Exercise prompt = Where the word "with" occurs in a line of the listing below, copy that line.

Source data =

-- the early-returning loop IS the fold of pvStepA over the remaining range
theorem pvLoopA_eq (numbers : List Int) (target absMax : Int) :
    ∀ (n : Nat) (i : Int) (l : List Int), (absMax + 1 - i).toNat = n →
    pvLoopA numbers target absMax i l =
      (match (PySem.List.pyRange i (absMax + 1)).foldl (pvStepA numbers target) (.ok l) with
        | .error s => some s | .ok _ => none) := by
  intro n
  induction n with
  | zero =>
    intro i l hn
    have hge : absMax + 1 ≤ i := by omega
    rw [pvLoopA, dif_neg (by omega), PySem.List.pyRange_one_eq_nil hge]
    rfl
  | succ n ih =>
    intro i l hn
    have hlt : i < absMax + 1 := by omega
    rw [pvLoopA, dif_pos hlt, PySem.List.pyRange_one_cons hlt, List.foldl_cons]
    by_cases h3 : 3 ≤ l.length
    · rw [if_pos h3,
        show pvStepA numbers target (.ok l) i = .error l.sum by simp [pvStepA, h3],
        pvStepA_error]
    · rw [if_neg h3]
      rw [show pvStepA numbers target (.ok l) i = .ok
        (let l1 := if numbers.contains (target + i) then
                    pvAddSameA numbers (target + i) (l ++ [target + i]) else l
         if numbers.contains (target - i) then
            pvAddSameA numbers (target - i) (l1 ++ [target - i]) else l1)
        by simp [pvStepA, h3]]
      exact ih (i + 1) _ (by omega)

Solution to the problem =
      (match (PySem.List.pyRange i (absMax + 1)).foldl (pvStepA numbers target) (.ok l) with
  induction n with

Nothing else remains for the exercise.